(Collected data)

━━━━━━━━

-- pv_equiv track=rewrite | github.com/king050611/Network-Security | Assessment/RSA/RSA/utils.py | split_message_to_int_blocks
-- ===== SOURCE A (Python) =====
-- def max_plaintext_bytes(n: int) -> int:
--     # We avoid equality to n; using floor((log2(n)-1)/8)
--     return max(1, (n.bit_length() - 1) // 8)
--
-- def split_message_to_int_blocks(message: str, n: int) -> list[int]:
--     data = message.encode("utf-8")
--     block_size = max_plaintext_bytes(n)
--     blocks = []
--     for i in range(0, len(data), block_size):
--         chunk = data[i:i + block_size]
--         blocks.append(int.from_bytes(chunk, byteorder="big"))
--     if not blocks:
--         blocks = [0]
--     return blocks
-- ===== SOURCE B (Python) =====
-- def split_message_to_int_blocks(message: str, n: int) -> list[int]:
--     data = message.encode("utf-8")
--     block_size = max(1, (n.bit_length() - 1) // 8)
--     blocks = []
--     acc = 0
--     cnt = 0
--     for byte in data:
--         acc = acc * 256 + byte
--         cnt += 1
--         if cnt == block_size:
--             blocks.append(acc)
--             acc = 0
--             cnt = 0
--     if cnt:
--         blocks.append(acc)
--     return blocks if blocks else [0]
-- ===== Notes on version B (the rewrite author's own statement) =====
-- stated objective: alternative
-- what changed: B replaces the index-range loop with per-chunk slicing and int.from_bytes by a single pass over the individual bytes that maintains a running big-endian accumulator and a byte counter, flushing a block when the counter reaches block_size and once more for a trailing partial block.
import Mathlib
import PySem

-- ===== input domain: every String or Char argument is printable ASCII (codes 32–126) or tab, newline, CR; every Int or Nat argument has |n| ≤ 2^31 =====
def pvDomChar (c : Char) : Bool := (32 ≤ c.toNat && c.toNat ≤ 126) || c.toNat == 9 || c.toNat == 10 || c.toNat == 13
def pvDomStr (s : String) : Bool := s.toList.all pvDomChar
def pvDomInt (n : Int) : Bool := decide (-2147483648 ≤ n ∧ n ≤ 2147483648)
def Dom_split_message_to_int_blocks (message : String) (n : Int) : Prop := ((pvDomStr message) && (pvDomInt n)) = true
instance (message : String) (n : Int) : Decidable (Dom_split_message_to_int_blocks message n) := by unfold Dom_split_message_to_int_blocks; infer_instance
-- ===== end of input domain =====

-- B replaces A's index-range loop with per-chunk slice + int.from_bytes by a single byte-wise
-- pass with a running big-endian accumulator and byte counter (alternative decomposition, same cost).


-- ===== PORT A =====
-- int.from_bytes(chunk, byteorder="big")
def pyFromBytesBE (l : List Int) : Int := l.foldl (fun a b => a * 256 + b) 0

def max_plaintext_bytes (n : Int) : Int :=
  max 1 (PySem.Int.floordiv ((PySem.Int.bitLength n : Int) - 1) 8)

def split_message_to_int_blocks (message : String) (n : Int) : List Int :=
  -- message.encode("utf-8"): exact on the ASCII domain (every admitted char is one byte = its code)
  let data : List Int := message.toList.map (fun c => (c.toNat : Int))
  let block_size := max_plaintext_bytes n
  let blocks := (PySem.List.pyRange 0 (data.length : Int) block_size).foldl
      (fun acc i => acc ++ [pyFromBytesBE (PySem.List.slice data (some i) (some (i + block_size)))]) []
  if blocks = [] then [0] else blocks

-- ===== PORT B =====
-- the body of B's for-loop: acc = acc*256 + byte; cnt += 1; flush when cnt == block_size
def bstep (bs : Int) (s : List Int × Int × Int) (b : Int) : List Int × Int × Int :=
  let acc := s.2.1 * 256 + b
  let cnt := s.2.2 + 1
  if cnt = bs then (s.1 ++ [acc], 0, 0) else (s.1, acc, cnt)

def split_message_to_int_blocks_alt (message : String) (n : Int) : List Int :=
  let data : List Int := message.toList.map (fun c => (c.toNat : Int))
  let block_size := max 1 (PySem.Int.floordiv ((PySem.Int.bitLength n : Int) - 1) 8)
  let st := data.foldl (bstep block_size) ([], 0, 0)
  let blocks := if st.2.2 = 0 then st.1 else st.1 ++ [st.2.1]
  if blocks = [] then [0] else blocks

-- ===== PRECONDITION & SPEC =====
def Spec_split_message_to_int_blocks (message : String) (n : Int) (out : List Int) : Prop := out = split_message_to_int_blocks_alt message n
instance (message : String) (n : Int) (out : List Int) : Decidable (Spec_split_message_to_int_blocks message n out) := by unfold Spec_split_message_to_int_blocks; infer_instance

-- ===== CLAIM (what is proved, stated in full; the proofs are below) =====
def Claim_equal_split_message_to_int_blocks : Prop := ∀ (message : String) (n : Int), Dom_split_message_to_int_blocks message n → Spec_split_message_to_int_blocks message n (split_message_to_int_blocks message n)

-- ===== LEMMAS AND PROOFS =====

-- fuel-indexed chunker: reference form both loops are reduced to
def chunksF (bs : Int) : Nat → List Int → List Int
  | _, [] => []
  | 0, _ :: _ => []
  | f+1, b :: t => pyFromBytesBE ((b :: t).take bs.toNat) :: chunksF bs f ((b :: t).drop bs.toNat)

theorem chunksF_nil (bs : Int) (f : Nat) : chunksF bs f [] = [] := by
  cases f <;> rfl

theorem pyRange_nil_pos {a b s : Int} (hs : 0 < s) (hab : b ≤ a) :
    PySem.List.pyRange a b s = [] := by
  rw [PySem.List.pyRange_of_pos a b hs]
  simp [show ¬ a < b by omega]

theorem pyRange_cons_pos {a b s : Int} (hs : 0 < s) (hab : a < b) :
    PySem.List.pyRange a b s = a :: PySem.List.pyRange (a + s) b s := by
  rw [PySem.List.pyRange_of_pos a b hs, PySem.List.pyRange_of_pos (a+s) b hs]
  by_cases h2 : a + s < b
  · have hx : (0:Int) ≤ b - a - 1 := by omega
    have hdiv : (b - a + s - 1) / s = (b - a - 1) / s + 1 := by
      have := Int.add_mul_ediv_right (b - a - 1) 1 (by omega : s ≠ 0)
      simpa [one_mul] using (by rw [show b - a + s - 1 = b - a - 1 + 1 * s by ring, this])
    have hnn : (0:Int) ≤ (b - a - 1) / s := Int.ediv_nonneg hx (le_of_lt hs)
    rw [if_pos hab, if_pos h2, show b - (a + s) + s - 1 = b - a - 1 by ring]
    rw [hdiv, show ((b - a - 1) / s + 1).toNat = ((b - a - 1) / s).toNat + 1 by omega]
    rw [List.range_succ_eq_map]
    simp only [List.map_cons, List.map_map]
    congr 1
    · push_cast; ring
    · apply List.map_congr_left
      intro k _
      simp [Function.comp]
      push_cast
      ring
  · -- last (single) element: the count is 1
    have h1 : (1:Int) ≤ (b - a + s - 1) / s := by
      rw [Int.le_ediv_iff_mul_le hs]; omega
    have h2' : (b - a + s - 1) / s < 2 := by
      rw [Int.ediv_lt_iff_lt_mul hs]; omega
    have : (b - a + s - 1) / s = 1 := by omega
    rw [if_pos hab, if_neg h2, this]
    simp

theorem slice_chunk (data : List Int) (i bs : Int) (hi : 0 ≤ i) (hbs : 0 < bs) :
    PySem.List.slice data (some i) (some (i + bs)) = (data.drop i.toNat).take bs.toNat := by
  rw [PySem.List.slice_toNat data hi (by omega)]
  congr 1
  omega

theorem Aloop (bs : Int) (hbs : 0 < bs) (data : List Int) :
    ∀ (f : Nat) (i : Int) (init : List Int), 0 ≤ i → data.length - i.toNat ≤ f →
      (PySem.List.pyRange i (data.length : Int) bs).foldl
        (fun acc j => acc ++ [pyFromBytesBE (PySem.List.slice data (some j) (some (j + bs)))]) init
      = init ++ chunksF bs f (data.drop i.toNat) := by
  intro f
  induction f with
  | zero =>
    intro i init hi hf
    have hge : (data.length : Int) ≤ i := by omega
    rw [pyRange_nil_pos hbs hge]
    have : data.drop i.toNat = [] := List.drop_eq_nil_of_le (by omega)
    simp [this, chunksF_nil]
  | succ g ih =>
    intro i init hi hf
    by_cases hlt : i < (data.length : Int)
    · rw [pyRange_cons_pos hbs hlt]
      simp only [List.foldl_cons]
      rw [ih (i + bs) _ (by omega) (by omega)]
      have hne : data.drop i.toNat ≠ [] := by
        apply List.ne_nil_of_length_pos
        simp only [List.length_drop]
        omega
      obtain ⟨b, t, hbt⟩ := List.exists_cons_of_ne_nil hne
      rw [hbt]
      simp only [chunksF]
      rw [← hbt]
      rw [show (i + bs).toNat = i.toNat + bs.toNat by omega, ← List.drop_drop]
      rw [slice_chunk data i bs hi hbs]
      simp [List.append_assoc]
    · rw [pyRange_nil_pos hbs (by omega)]
      have : data.drop i.toNat = [] := List.drop_eq_nil_of_le (by omega)
      simp [this, chunksF_nil]

theorem Bpartial (bs : Int) (hbs : 0 < bs) :
    ∀ (c : List Int) (blocks : List Int) (acc cnt : Int), 0 ≤ cnt → cnt + c.length < bs →
      c.foldl (bstep bs) (blocks, acc, cnt)
      = (blocks, c.foldl (fun a b => a * 256 + b) acc, cnt + c.length) := by
  intro c
  induction c with
  | nil => intro blocks acc cnt h1 h2; simp
  | cons b t ih =>
    intro blocks acc cnt h1 h2
    simp only [List.foldl_cons, List.length_cons] at *
    rw [show (bstep bs (blocks, acc, cnt) b) = (blocks, acc * 256 + b, cnt + 1) by
      simp only [bstep]; rw [if_neg (by push_cast at h2 ⊢; omega)]]
    rw [ih blocks (acc * 256 + b) (cnt + 1) (by omega) (by push_cast at h2 ⊢; omega)]
    simp only [Prod.mk.injEq]
    refine ⟨trivial, trivial, by push_cast; ring⟩

theorem Bfull (bs : Int) (hbs : 0 < bs) :
    ∀ (c : List Int) (blocks : List Int) (acc cnt : Int), 0 ≤ cnt → cnt + c.length = bs → c ≠ [] →
      c.foldl (bstep bs) (blocks, acc, cnt)
      = (blocks ++ [c.foldl (fun a b => a * 256 + b) acc], 0, 0) := by
  intro c
  induction c with
  | nil => intro _ _ _ _ _ h; exact absurd rfl h
  | cons b t ih =>
    intro blocks acc cnt h1 h2 _
    simp only [List.length_cons] at h2
    cases t with
    | nil =>
      simp only [List.foldl_cons, List.foldl_nil]
      rw [show (bstep bs (blocks, acc, cnt) b) = (blocks ++ [acc * 256 + b], 0, 0) by
        simp only [bstep]; rw [if_pos (by simp only [List.length_nil] at h2; push_cast at h2; omega)]]
    | cons b2 t2 =>
      simp only [List.foldl_cons]
      rw [show (bstep bs (blocks, acc, cnt) b) = (blocks, acc * 256 + b, cnt + 1) by
        simp only [bstep]; rw [if_neg (by simp only [List.length_cons] at h2; push_cast at h2 ⊢; omega)]]
      have := ih blocks (acc * 256 + b) (cnt + 1) (by omega)
        (by simp only [List.length_cons] at h2 ⊢; push_cast at h2 ⊢; omega) (by simp)
      simpa using this

theorem Bloop (bs : Int) (hbs : 0 < bs) :
    ∀ (f : Nat) (l : List Int) (blocks : List Int), l.length ≤ f →
      (let st := l.foldl (bstep bs) (blocks, 0, 0);
       if st.2.2 = 0 then st.1 else st.1 ++ [st.2.1])
      = blocks ++ chunksF bs f l := by
  intro f
  induction f with
  | zero =>
    intro l blocks h
    have : l = [] := List.eq_nil_of_length_eq_zero (Nat.le_zero.mp h)
    subst this; simp [chunksF_nil]
  | succ g ih =>
    intro l blocks h
    cases hl : l with
    | nil => simp [chunksF_nil]
    | cons b t =>
      subst hl
      by_cases hsmall : ((b :: t).length : Int) < bs
      · rw [show ((b :: t).foldl (bstep bs) (blocks, 0, 0)) =
            (blocks, (b :: t).foldl (fun a b => a * 256 + b) 0, 0 + ((b :: t).length : Int)) from
          Bpartial bs hbs (b :: t) blocks 0 0 le_rfl (by omega)]
        simp only [chunksF]
        have htk : (b :: t).take bs.toNat = b :: t := List.take_of_length_le (by omega)
        have hdr : (b :: t).drop bs.toNat = [] := List.drop_eq_nil_of_le (by omega)
        rw [htk, hdr, chunksF_nil]
        split_ifs with h0
        · exfalso; simp only [List.length_cons] at h0; push_cast at h0; omega
        · rfl
      · have hbsl : bs.toNat ≤ (b :: t).length := by omega
        have hsplit := List.take_append_drop bs.toNat (b :: t)
        conv_lhs => rw [← hsplit]
        rw [List.foldl_append]
        rw [Bfull bs hbs ((b :: t).take bs.toNat) blocks 0 0 le_rfl
          (by rw [List.length_take]; push_cast; omega)
          (by apply List.ne_nil_of_length_pos; rw [List.length_take]; omega)]
        rw [ih ((b :: t).drop bs.toNat) _ (by simp only [List.length_drop, List.length_cons] at h ⊢; omega)]
        simp only [chunksF, pyFromBytesBE, List.append_assoc, List.singleton_append]

-- ===== VERDICT (by name: the statement is the Claim_ definition above) =====
theorem split_message_to_int_blocks_spec : Claim_equal_split_message_to_int_blocks := by
  intro message n _
  unfold Spec_split_message_to_int_blocks
  unfold split_message_to_int_blocks split_message_to_int_blocks_alt max_plaintext_bytes
  set data : List Int := message.toList.map (fun c => (c.toNat : Int)) with hdata
  set bs : Int := max 1 (PySem.Int.floordiv ((PySem.Int.bitLength n : Int) - 1) 8) with hbs
  have hbs1 : 0 < bs := lt_of_lt_of_le one_pos (le_max_left 1 _)
  have hA := Aloop bs hbs1 data data.length 0 [] le_rfl (by omega)
  have hB := Bloop bs hbs1 data.length data [] le_rfl
  simp only [Int.toNat_zero, List.drop_zero, List.nil_append] at hA
  simp only [List.nil_append] at hB
  simp only []
  rw [hA, ← hB]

━━━━━━━━

- Exercise instructions -
Say how many lines of the data include the word "this". Nothing other than the number should be given.

- Completed task -
6